* _Work request_
Look through the data below for the line with "(∀ p ∈ ps, 1 < p ∧" and the line with "hpprime.not_unit", then output those two and all lines in between, exactly as written.
===
-- pv_equiv track=rewrite | github.com/nihilistau/shannon-prime | tools/sp_regime_analysis.py | _is_sqfree_rich
-- ===== SOURCE A (Python) =====
-- def _is_sqfree_rich(n: int, min_distinct: int = 3) -> bool:
--     distinct = 0
--     d = n
--     for p in [2, 3, 5, 7, 11]:
--         if d % p == 0:
--             distinct += 1
--             d //= p
--             if d % p == 0:
--                 return False
--     return d == 1 and distinct >= min_distinct
-- ===== SOURCE B (Python) =====
-- def _is_sqfree_rich(n: int, min_distinct: int = 3) -> bool:
--     if n <= 0:
--         return False
--     if 2310 % n != 0:
--         return False
--     return sum(1 for p in (2, 3, 5, 7, 11) if n % p == 0) >= min_distinct
-- ===== Notes on version B (the rewrite author's own statement) =====
-- stated objective: simpler
-- what changed: Replaces the trial-division loop with square detection by a single divisibility test against the primorial 2310 = 2*3*5*7*11 (n is squarefree with factors in the set iff n divides 2310) plus a count of the small primes dividing n.
import Mathlib
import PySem

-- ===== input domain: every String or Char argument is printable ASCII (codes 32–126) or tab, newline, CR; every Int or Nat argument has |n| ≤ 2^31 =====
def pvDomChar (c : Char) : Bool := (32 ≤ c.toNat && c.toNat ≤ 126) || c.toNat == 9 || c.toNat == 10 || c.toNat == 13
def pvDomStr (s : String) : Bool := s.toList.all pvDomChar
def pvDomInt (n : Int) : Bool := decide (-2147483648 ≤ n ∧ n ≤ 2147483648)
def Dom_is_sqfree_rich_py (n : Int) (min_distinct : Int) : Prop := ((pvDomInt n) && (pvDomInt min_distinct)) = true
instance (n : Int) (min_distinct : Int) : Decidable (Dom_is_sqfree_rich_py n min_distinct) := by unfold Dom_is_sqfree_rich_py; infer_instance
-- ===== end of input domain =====

-- B replaces A's trial-division loop (strip each small prime once, reject a repeated factor)
-- by a single divisibility test against the primorial 2310 = 2*3*5*7*11 plus a count of the
-- small primes dividing n; objective: simpler.

-- ===== PORT A =====
-- the for-loop of A over [2, 3, 5, 7, 11], carrying (d, distinct); the early 'return False'
-- becomes the 'false' leaf
def pvAloop (min_distinct : Int) : List Int → Int → Int → Bool
  | [], d, distinct => (d == 1) && decide (distinct ≥ min_distinct)
  | p :: ps, d, distinct =>
    if PySem.Int.mod d p == 0 then
      if PySem.Int.mod (PySem.Int.floordiv d p) p == 0 then false
      else pvAloop min_distinct ps (PySem.Int.floordiv d p) (distinct + 1)
    else pvAloop min_distinct ps d distinct

def is_sqfree_rich_py (n : Int) (min_distinct : Int) : Bool :=
  pvAloop min_distinct [2, 3, 5, 7, 11] n 0

-- ===== PORT B =====
def is_sqfree_rich_py_alt (n : Int) (min_distinct : Int) : Bool :=
  if n ≤ 0 then false
  else if PySem.Int.mod 2310 n ≠ 0 then false
  else decide ((((([2, 3, 5, 7, 11] : List Int).filter
      (fun p => PySem.Int.mod n p == 0)).length : Int)) ≥ min_distinct)

-- ===== PRECONDITION & SPEC =====
def Spec_is_sqfree_rich_py (n : Int) (min_distinct : Int) (out : Bool) : Prop := out = is_sqfree_rich_py_alt n min_distinct
instance (n : Int) (min_distinct : Int) (out : Bool) : Decidable (Spec_is_sqfree_rich_py n min_distinct out) := by unfold Spec_is_sqfree_rich_py; infer_instance

-- ===== CLAIM (what is proved, stated in full; the proofs are below) =====
def Claim_equal_is_sqfree_rich_py : Prop := ∀ (n : Int) (min_distinct : Int), Dom_is_sqfree_rich_py n min_distinct → Spec_is_sqfree_rich_py n min_distinct (is_sqfree_rich_py n min_distinct)

-- ===== LEMMAS AND PROOFS =====

-- a number coprime to every element of a list is coprime to its product
lemma pv_cop_prod (p : Int) (ps : List Int) (h : ∀ q ∈ ps, IsCoprime p q) :
    IsCoprime p ps.prod := by
  induction ps with
  | nil => simpa using isCoprime_one_right
  | cons q qs ih =>
    rw [List.prod_cons]
    exact (h q (by simp)).mul_right (ih fun r hr => h r (by simp [hr]))

-- a nonpositive d can never be reduced to 1, so A's loop returns false
lemma pv_loop_neg (m : Int) : ∀ (ps : List Int), (∀ p ∈ ps, 1 < p) →
    ∀ d c : Int, d ≤ 0 → pvAloop m ps d c = false := by
  intro ps
  induction ps with
  | nil =>
    intro _ d c hd
    simp only [pvAloop]
    have h1 : (d == 1) = false := by simp; omega
    rw [h1, Bool.false_and]
  | cons p ps ih =>
    intro hpos d c hd
    have hp : 1 < p := hpos p (by simp)
    simp only [pvAloop]
    split_ifs with h1 h2
    · rfl
    · apply ih (fun q hq => hpos q (by simp [hq]))
      have hmod : PySem.Int.mod d p = 0 := by simpa using h1
      have heq := PySem.Int.floordiv_mul_add_mod d p
      rw [hmod, add_zero] at heq
      nlinarith
    · exact ih (fun q hq => hpos q (by simp [hq])) d c hd

-- characterization of A's loop on a positive d over a list of pairwise-coprime primes:
-- it succeeds iff d divides the product of the list and enough of its elements divide d
lemma pv_loop_char (m : Int) : ∀ (ps : List Int),
    (∀ p ∈ ps, 1 < p ∧ Prime p) → ps.Pairwise (fun p q => IsCoprime p q) →
    ∀ d c : Int, 0 < d →
    (pvAloop m ps d c = true ↔
      (d ∣ ps.prod ∧ m ≤ c + ((ps.filter (fun p => PySem.Int.mod d p == 0)).length : Int))) := by
  intro ps
  induction ps with
  | nil =>
    intro _ _ d c hd
    simp only [pvAloop, List.prod_nil, List.filter_nil, List.length_nil, Nat.cast_zero, add_zero]
    constructor
    · intro h
      simp only [Bool.and_eq_true, beq_iff_eq, decide_eq_true_iff, ge_iff_le] at h
      exact ⟨by rw [h.1], h.2⟩
    · rintro ⟨h1, h2⟩
      have hd1 : d = 1 := by
        rcases Int.isUnit_iff.mp (isUnit_of_dvd_one h1) with h | h <;> omega
      subst hd1
      simpa using h2
  | cons p ps ih =>
    intro hps hpair d c hd
    obtain ⟨hp1, hpprime⟩ := hps p (by simp)
    have hpairc := List.pairwise_cons.mp hpair
    have hpstail : ∀ q ∈ ps, 1 < q ∧ Prime q := fun q hq => hps q (by simp [hq])
    simp only [pvAloop, List.prod_cons]
    by_cases h1 : (PySem.Int.mod d p == 0) = true
    · set d' := PySem.Int.floordiv d p with hd'def
      have hpd : p ∣ d := (PySem.Int.mod_eq_zero_iff_dvd d p).mp (by simpa using h1)
      have hdd : d' * p = d := by
        have heq := PySem.Int.floordiv_mul_add_mod d p
        rw [(by simpa using h1 : PySem.Int.mod d p = 0), add_zero] at heq
        exact heq
      have hd'pos : 0 < d' := by nlinarith
      rw [if_pos h1]
      by_cases h2 : (PySem.Int.mod d' p == 0) = true
      · rw [if_pos h2]
        have hpd' : p ∣ d' :=
          (PySem.Int.mod_eq_zero_iff_dvd _ p).mp (by simpa using h2)
        simp only [Bool.false_eq_true, false_iff, not_and]
        intro hdvd _
        have hpp : p * p ∣ d := by
          calc p * p ∣ d' * p := mul_dvd_mul hpd' (dvd_refl p)
            _ = d := hdd
        have hpP : p ∣ ps.prod :=
          (mul_dvd_mul_iff_left hpprime.ne_zero).mp (dvd_trans hpp hdvd)
        exact absurd ((pv_cop_prod p ps hpairc.1).isUnit_of_dvd' (dvd_refl p) hpP)
          hpprime.not_unit
      · rw [if_neg h2]
        have hq : ∀ q ∈ ps, (q ∣ d ↔ q ∣ d') := by
          intro q hqm
          constructor
          · intro hqd
            have hcq : IsCoprime q p := (hpairc.1 q hqm).symm
            rw [← hdd] at hqd
            exact hcq.dvd_of_dvd_mul_right hqd
          · intro hqd'
            rw [← hdd]
            exact Dvd.dvd.mul_right hqd' p
        have hfil : ps.filter (fun q => PySem.Int.mod d q == 0) =
            ps.filter (fun q => PySem.Int.mod d' q == 0) := by
          apply List.filter_congr
          intro q hqm
          simp only [Bool.beq_eq_decide_eq]
          exact decide_eq_decide.mpr (by
            rw [PySem.Int.mod_eq_zero_iff_dvd, PySem.Int.mod_eq_zero_iff_dvd]
            exact hq q hqm)
        rw [ih hpstail hpairc.2 d' (c + 1) hd'pos]
        have hdvd_iff : d ∣ p * ps.prod ↔ d' ∣ ps.prod := by
          rw [← hdd, mul_comm p ps.prod]
          exact mul_dvd_mul_iff_right hpprime.ne_zero
        rw [List.filter_cons_of_pos (by simpa using h1), hdvd_iff, hfil]
        constructor
        · rintro ⟨ha, hb⟩
          refine ⟨ha, ?_⟩
          simp only [List.length_cons] at *
          push_cast at *
          omega
        · rintro ⟨ha, hb⟩
          refine ⟨ha, ?_⟩
          simp only [List.length_cons] at *
          push_cast at *
          omega
    · rw [if_neg h1]
      have hnd : ¬ p ∣ d := fun h =>
        h1 (by simp [(PySem.Int.mod_eq_zero_iff_dvd d p).mpr h])
      have hdvd_iff : d ∣ p * ps.prod ↔ d ∣ ps.prod := by
        constructor
        · intro h
          exact ((hpprime.coprime_iff_not_dvd.mpr hnd).symm).dvd_of_dvd_mul_left h
        · intro h
          exact Dvd.dvd.mul_left h p
      rw [ih hpstail hpairc.2 d c hd,
        List.filter_cons_of_neg (by simpa using h1), hdvd_iff]

lemma pv_eq_all (n m : Int) : is_sqfree_rich_py n m = is_sqfree_rich_py_alt n m := by
  unfold is_sqfree_rich_py is_sqfree_rich_py_alt
  by_cases hn : n ≤ 0
  · rw [if_pos hn, pv_loop_neg m [2, 3, 5, 7, 11] (by norm_num) n 0 hn]
  · have hn' : 0 < n := by omega
    rw [if_neg hn]
    have hchar := pv_loop_char m [2, 3, 5, 7, 11] (by norm_num)
      (by
        simp only [List.pairwise_cons, List.mem_cons, List.not_mem_nil,
          Int.isCoprime_iff_gcd_eq_one]
        norm_num)
      n 0 hn'
    rw [(by norm_num : ([2, 3, 5, 7, 11] : List Int).prod = 2310), zero_add] at hchar
    by_cases hd : (2310 : Int) % n = 0
    · rw [if_neg (by rw [PySem.Int.mod_eq_emod_of_pos hn']; simpa using hd)]
      have hdvd : n ∣ 2310 := Int.dvd_of_emod_eq_zero hd
      have hiff : pvAloop m [2, 3, 5, 7, 11] n 0 = true ↔
          (decide ((((([2, 3, 5, 7, 11] : List Int).filter
            (fun p => PySem.Int.mod n p == 0)).length : Int)) ≥ m)) = true := by
        rw [hchar, decide_eq_true_iff]
        exact ⟨fun h => h.2, fun h => ⟨hdvd, h⟩⟩
      cases hA : pvAloop m [2, 3, 5, 7, 11] n 0 with
      | true => exact (hiff.mp hA).symm
      | false =>
        cases hB : decide ((((([2, 3, 5, 7, 11] : List Int).filter
            (fun p => PySem.Int.mod n p == 0)).length : Int)) ≥ m) with
        | true => exact absurd (hiff.mpr hB) (by simp [hA])
        | false => rfl
    · rw [if_pos (by rw [PySem.Int.mod_eq_emod_of_pos hn']; simpa using hd)]
      cases hA : pvAloop m [2, 3, 5, 7, 11] n 0 with
      | true => exact absurd (Int.emod_eq_zero_of_dvd (hchar.mp hA).1) hd
      | false => rfl

-- ===== VERDICT (by name: the statement is the Claim_ definition above) =====
theorem is_sqfree_rich_py_spec : Claim_equal_is_sqfree_rich_py := by
  intro n m _
  unfold Spec_is_sqfree_rich_py
  exact pv_eq_all n m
===
* _Task response_
    (∀ p ∈ ps, 1 < p ∧ Prime p) → ps.Pairwise (fun p q => IsCoprime p q) →
    ∀ d c : Int, 0 < d →
    (pvAloop m ps d c = true ↔
      (d ∣ ps.prod ∧ m ≤ c + ((ps.filter (fun p => PySem.Int.mod d p == 0)).length : Int))) := by
  intro ps
  induction ps with
  | nil =>
    intro _ _ d c hd
    simp only [pvAloop, List.prod_nil, List.filter_nil, List.length_nil, Nat.cast_zero, add_zero]
    constructor
    · intro h
      simp only [Bool.and_eq_true, beq_iff_eq, decide_eq_true_iff, ge_iff_le] at h
      exact ⟨by rw [h.1], h.2⟩
    · rintro ⟨h1, h2⟩
      have hd1 : d = 1 := by
        rcases Int.isUnit_iff.mp (isUnit_of_dvd_one h1) with h | h <;> omega
      subst hd1
      simpa using h2
  | cons p ps ih =>
    intro hps hpair d c hd
    obtain ⟨hp1, hpprime⟩ := hps p (by simp)
    have hpairc := List.pairwise_cons.mp hpair
    have hpstail : ∀ q ∈ ps, 1 < q ∧ Prime q := fun q hq => hps q (by simp [hq])
    simp only [pvAloop, List.prod_cons]
    by_cases h1 : (PySem.Int.mod d p == 0) = true
    · set d' := PySem.Int.floordiv d p with hd'def
      have hpd : p ∣ d := (PySem.Int.mod_eq_zero_iff_dvd d p).mp (by simpa using h1)
      have hdd : d' * p = d := by
        have heq := PySem.Int.floordiv_mul_add_mod d p
        rw [(by simpa using h1 : PySem.Int.mod d p = 0), add_zero] at heq
        exact heq
      have hd'pos : 0 < d' := by nlinarith
      rw [if_pos h1]
      by_cases h2 : (PySem.Int.mod d' p == 0) = true
      · rw [if_pos h2]
        have hpd' : p ∣ d' :=
          (PySem.Int.mod_eq_zero_iff_dvd _ p).mp (by simpa using h2)
        simp only [Bool.false_eq_true, false_iff, not_and]
        intro hdvd _
        have hpp : p * p ∣ d := by
          calc p * p ∣ d' * p := mul_dvd_mul hpd' (dvd_refl p)
            _ = d := hdd
        have hpP : p ∣ ps.prod :=
          (mul_dvd_mul_iff_left hpprime.ne_zero).mp (dvd_trans hpp hdvd)
        exact absurd ((pv_cop_prod p ps hpairc.1).isUnit_of_dvd' (dvd_refl p) hpP)
          hpprime.not_unit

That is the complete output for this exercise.